2.52 The temporary residence screening manual indicates that the CBSA will reply to a visa officer’s referral within 10 working days. Our file review showed that the CBSA responded to the missions within 10 working days in 80 percent of the cases. However, we found that in at least 25 percent of those cases, it had not waited for CSIS input before providing the security screening results. Therefore, the results provided to Canada-based officers did not include the CSIS review. This occurred because the CBSA’s data system automatically sends a response to the missions after 10 days, unless an analyst has put a hold on the file. We were told, however, that if a concern is identified by CSIS after 10 days, the CBSA would notify the mission to stop the visa issuance. Nevertheless, the current practice allows for the exclusion of potentially important information due to the possibility that CSIS is unable to provide a response within 10 working days.

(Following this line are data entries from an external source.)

-- pv_equiv track=rewrite | github.com/xiaodianzheng/Olivia | q4a.py | check_seating_arrangement
-- ===== SOURCE A (Python) =====
-- def check_seating_arrangement(arrangement, must_list, cannot_list):
--     arrangement_set = set()
--     for i in range(len(arrangement)):
--         if i == len(arrangement) - 1:
--             arrangement_set.add((arrangement[i], arrangement[i - 1]))
--             arrangement_set.add((arrangement[i], arrangement[0]))
--         else:
--             arrangement_set.add((arrangement[i], arrangement[i - 1]))
--             arrangement_set.add((arrangement[i], arrangement[i + 1]))
--     must_set = set(must_list)
--     cannot_set = set(cannot_list)
--     if must_set.issubset(arrangement_set) and cannot_set.isdisjoint(arrangement_set):
--         return True
--     else:
--         return False
-- ===== SOURCE B (Python) =====
-- def check_seating_arrangement(arrangement, must_list, cannot_list):
--     n = len(arrangement)
--
--     def adjacent(pair):
--         return any(pair == (arrangement[i], arrangement[i - 1])
--                    or pair == (arrangement[i], arrangement[(i + 1) % n])
--                    for i in range(n))
--
--     return all(adjacent(p) for p in must_list) and not any(adjacent(p) for p in cannot_list)
-- ===== Notes on version B (the rewrite author's own statement) =====
-- stated objective: simpler
-- what changed: B drops the precomputed adjacency-pair set entirely and instead tests each constraint with a per-pair scan adjacent(pair) over the circular arrangement (using i-1 and (i+1)%n), folding the subset/disjoint set algebra into plain all/any over the constraint lists.
import Mathlib
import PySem

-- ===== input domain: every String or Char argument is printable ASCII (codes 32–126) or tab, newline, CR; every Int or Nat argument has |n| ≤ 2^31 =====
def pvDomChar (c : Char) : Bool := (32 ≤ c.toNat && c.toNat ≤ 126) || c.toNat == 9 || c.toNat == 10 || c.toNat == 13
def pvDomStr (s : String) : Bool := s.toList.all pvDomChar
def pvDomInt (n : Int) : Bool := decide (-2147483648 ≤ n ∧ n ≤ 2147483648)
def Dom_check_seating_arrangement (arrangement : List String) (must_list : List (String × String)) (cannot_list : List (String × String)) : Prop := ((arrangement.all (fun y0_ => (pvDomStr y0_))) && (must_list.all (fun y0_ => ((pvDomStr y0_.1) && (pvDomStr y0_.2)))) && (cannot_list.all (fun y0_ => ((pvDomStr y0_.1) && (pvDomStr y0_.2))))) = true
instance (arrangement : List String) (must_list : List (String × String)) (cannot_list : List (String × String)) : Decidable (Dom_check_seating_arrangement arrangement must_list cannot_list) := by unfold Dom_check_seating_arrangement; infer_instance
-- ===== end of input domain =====

-- B replaces A's precomputed adjacency-pair set by a per-constraint scan of the circular
-- arrangement (objective: simpler; same return value, no side effects).

-- ===== PORT A =====
def check_seating_arrangement (arrangement : List String) (must_list : List (String × String)) (cannot_list : List (String × String)) : Bool :=
  let n : Int := arrangement.length
  let arrangement_set : PySem.Set (String × String) :=
    (PySem.List.pyRange 0 n 1).foldl (fun s i =>
      if i == n - 1 then
        PySem.Set.add
          (PySem.Set.add s (PySem.List.pyGetD arrangement i "", PySem.List.pyGetD arrangement (i - 1) ""))
          (PySem.List.pyGetD arrangement i "", PySem.List.pyGetD arrangement 0 "")
      else
        PySem.Set.add
          (PySem.Set.add s (PySem.List.pyGetD arrangement i "", PySem.List.pyGetD arrangement (i - 1) ""))
          (PySem.List.pyGetD arrangement i "", PySem.List.pyGetD arrangement (i + 1) ""))
      PySem.Set.empty
  let must_set := PySem.Set.ofList must_list
  let cannot_set := PySem.Set.ofList cannot_list
  if PySem.Set.issubset must_set arrangement_set && PySem.Set.isdisjoint cannot_set arrangement_set then
    true
  else
    false

-- ===== PORT B =====
-- B's inner helper 'adjacent(pair)': scan i in range(n), circular neighbours via i-1 and (i+1)%n
def pvAdjacent (arrangement : List String) (n : Int) (pair : String × String) : Bool :=
  (PySem.List.pyRange 0 n 1).any (fun i =>
    pair == (PySem.List.pyGetD arrangement i "", PySem.List.pyGetD arrangement (i - 1) "") ||
    pair == (PySem.List.pyGetD arrangement i "", PySem.List.pyGetD arrangement (PySem.Int.mod (i + 1) n) ""))

def check_seating_arrangement_alt (arrangement : List String) (must_list : List (String × String)) (cannot_list : List (String × String)) : Bool :=
  let n : Int := arrangement.length
  must_list.all (fun p => pvAdjacent arrangement n p) &&
    !(cannot_list.any (fun p => pvAdjacent arrangement n p))

-- ===== PRECONDITION & SPEC =====
def Spec_check_seating_arrangement (arrangement : List String) (must_list : List (String × String)) (cannot_list : List (String × String)) (out : Bool) : Prop := out = check_seating_arrangement_alt arrangement must_list cannot_list
instance (arrangement : List String) (must_list : List (String × String)) (cannot_list : List (String × String)) (out : Bool) : Decidable (Spec_check_seating_arrangement arrangement must_list cannot_list out) := by unfold Spec_check_seating_arrangement; infer_instance

-- ===== CLAIM (what is proved, stated in full; the proofs are below) =====
def Claim_equal_check_seating_arrangement : Prop := ∀ (arrangement : List String) (must_list : List (String × String)) (cannot_list : List (String × String)), Dom_check_seating_arrangement arrangement must_list cannot_list → Spec_check_seating_arrangement arrangement must_list cannot_list (check_seating_arrangement arrangement must_list cannot_list)

-- ===== LEMMAS AND PROOFS =====

-- membership in a foldl that adds two elements per step
theorem pvMem_foldl_add2 (l : List Int) (f g : Int → String × String)
    (s0 : PySem.Set (String × String)) (x : String × String) :
    (x ∈ l.foldl (fun s i => PySem.Set.add (PySem.Set.add s (f i)) (g i)) s0) ↔
      x ∈ s0 ∨ ∃ i ∈ l, x = f i ∨ x = g i := by
  induction l generalizing s0 with
  | nil => simp
  | cons a t ih =>
    simp only [List.foldl_cons, ih, PySem.Set.mem_add, List.mem_cons]
    constructor
    · rintro (((h | h) | h) | ⟨i, hi, h⟩)
      · exact Or.inl h
      · exact Or.inr ⟨a, Or.inl rfl, Or.inl h⟩
      · exact Or.inr ⟨a, Or.inl rfl, Or.inr h⟩
      · exact Or.inr ⟨i, Or.inr hi, h⟩
    · rintro (h | ⟨i, (rfl | hi), h⟩)
      · exact Or.inl (Or.inl (Or.inl h))
      · rcases h with h | h
        · exact Or.inl (Or.inl (Or.inr h))
        · exact Or.inl (Or.inr h)
      · exact Or.inr ⟨i, hi, h⟩

-- the set A builds contains exactly the pairs B's helper recognises
theorem pvMem_arrangement_set (arrangement : List String) (p : String × String) :
    (p ∈ (PySem.List.pyRange 0 (arrangement.length : Int) 1).foldl (fun s i =>
        if i == (arrangement.length : Int) - 1 then
          PySem.Set.add
            (PySem.Set.add s (PySem.List.pyGetD arrangement i "", PySem.List.pyGetD arrangement (i - 1) ""))
            (PySem.List.pyGetD arrangement i "", PySem.List.pyGetD arrangement 0 "")
        else
          PySem.Set.add
            (PySem.Set.add s (PySem.List.pyGetD arrangement i "", PySem.List.pyGetD arrangement (i - 1) ""))
            (PySem.List.pyGetD arrangement i "", PySem.List.pyGetD arrangement (i + 1) ""))
        PySem.Set.empty) ↔
      pvAdjacent arrangement (arrangement.length : Int) p = true := by
  set n : Int := (arrangement.length : Int) with hn
  have hfun : (fun (s : PySem.Set (String × String)) i =>
      if i == n - 1 then
        PySem.Set.add
          (PySem.Set.add s (PySem.List.pyGetD arrangement i "", PySem.List.pyGetD arrangement (i - 1) ""))
          (PySem.List.pyGetD arrangement i "", PySem.List.pyGetD arrangement 0 "")
      else
        PySem.Set.add
          (PySem.Set.add s (PySem.List.pyGetD arrangement i "", PySem.List.pyGetD arrangement (i - 1) ""))
          (PySem.List.pyGetD arrangement i "", PySem.List.pyGetD arrangement (i + 1) ""))
      = fun s i =>
        PySem.Set.add
          (PySem.Set.add s (PySem.List.pyGetD arrangement i "", PySem.List.pyGetD arrangement (i - 1) ""))
          (PySem.List.pyGetD arrangement i "",
            PySem.List.pyGetD arrangement (if i = n - 1 then 0 else i + 1) "") := by
    funext s i
    by_cases h : i = n - 1 <;> simp [h]
  rw [hfun, pvMem_foldl_add2]
  simp only [PySem.Set.empty, List.not_mem_nil, false_or, pvAdjacent, List.any_eq_true,
    Bool.or_eq_true, beq_iff_eq]
  constructor
  · rintro ⟨i, hi, h⟩
    refine ⟨i, hi, ?_⟩
    have hir := (PySem.List.mem_pyRange_one).1 hi
    have hmod : PySem.Int.mod (i + 1) n = if i = n - 1 then 0 else i + 1 := by
      rw [PySem.Int.mod_eq_emod_of_pos (by omega)]
      by_cases h1 : i = n - 1
      · have h2 : i + 1 = n := by omega
        rw [if_pos h1, h2, Int.emod_self]
      · rw [if_neg h1, Int.emod_eq_of_lt (by omega) (by omega)]
    rw [hmod]
    exact h
  · rintro ⟨i, hi, h⟩
    refine ⟨i, hi, ?_⟩
    have hir := (PySem.List.mem_pyRange_one).1 hi
    have hmod : PySem.Int.mod (i + 1) n = if i = n - 1 then 0 else i + 1 := by
      rw [PySem.Int.mod_eq_emod_of_pos (by omega)]
      by_cases h1 : i = n - 1
      · have h2 : i + 1 = n := by omega
        rw [if_pos h1, h2, Int.emod_self]
      · rw [if_neg h1, Int.emod_eq_of_lt (by omega) (by omega)]
    rw [hmod] at h
    exact h

-- if c then True else False, as Python writes it
theorem pvIteTF (c : Bool) : (if c = true then true else false) = c := by
  cases c <;> simp

-- ===== VERDICT (by name: the statement is the Claim_ definition above) =====
theorem check_seating_arrangement_spec : Claim_equal_check_seating_arrangement := by
  intro arrangement must_list cannot_list _
  unfold Spec_check_seating_arrangement
  simp only [check_seating_arrangement, check_seating_arrangement_alt, pvIteTF]
  rw [Bool.eq_iff_iff]
  simp only [Bool.and_eq_true, PySem.Set.issubset_iff, PySem.Set.isdisjoint_iff,
    PySem.Set.mem_ofList, List.all_eq_true, Bool.not_eq_true',
    List.any_eq_false]
  constructor
  · rintro ⟨h1, h2⟩
    exact ⟨fun p hp => (pvMem_arrangement_set arrangement p).1 (h1 p hp),
      fun p hp hadj => h2 p hp ((pvMem_arrangement_set arrangement p).2 hadj)⟩
  · rintro ⟨h1, h2⟩
    exact ⟨fun p hp => (pvMem_arrangement_set arrangement p).2 (h1 p hp),
      fun p hp hmem => h2 p hp ((pvMem_arrangement_set arrangement p).1 hmem)⟩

2.53 For permanent residence cases, we noted that there was a formal agreement on service standards in the 2006 memorandum of understanding between CIC and the CBSA, which stated that advice will be provided to visa officers within 9 to 18 months. Through our file review, we found that the CBSA had completed its analysis in less than 9 months in 67 percent of the cases and exceeded 18 months in 19 percent of the cases.
2.54 We also reviewed a sample of 10 percent of the 72 permanent residence cases analyzed by the CBSA after CSIS had completed its review for national security concerns. In the cases we examined, we found that CSIS took an average of 34 months to provide its results to the CBSA when there was information requiring further investigation. We noted that the CBSA concurred with the advice provided by CSIS but, on average, it took an additional 9 months to send the advice to the visa officer without adding specific details about the individual.
2.55 In responding to our survey, 46 percent of the Canada-based officers indicated they were concerned with the length of time it can take to obtain information or advice from security partners. The CBSA has recognized that timeliness is a concern and, at the end of our audit, had initiated measures to improve the timeliness of its screening."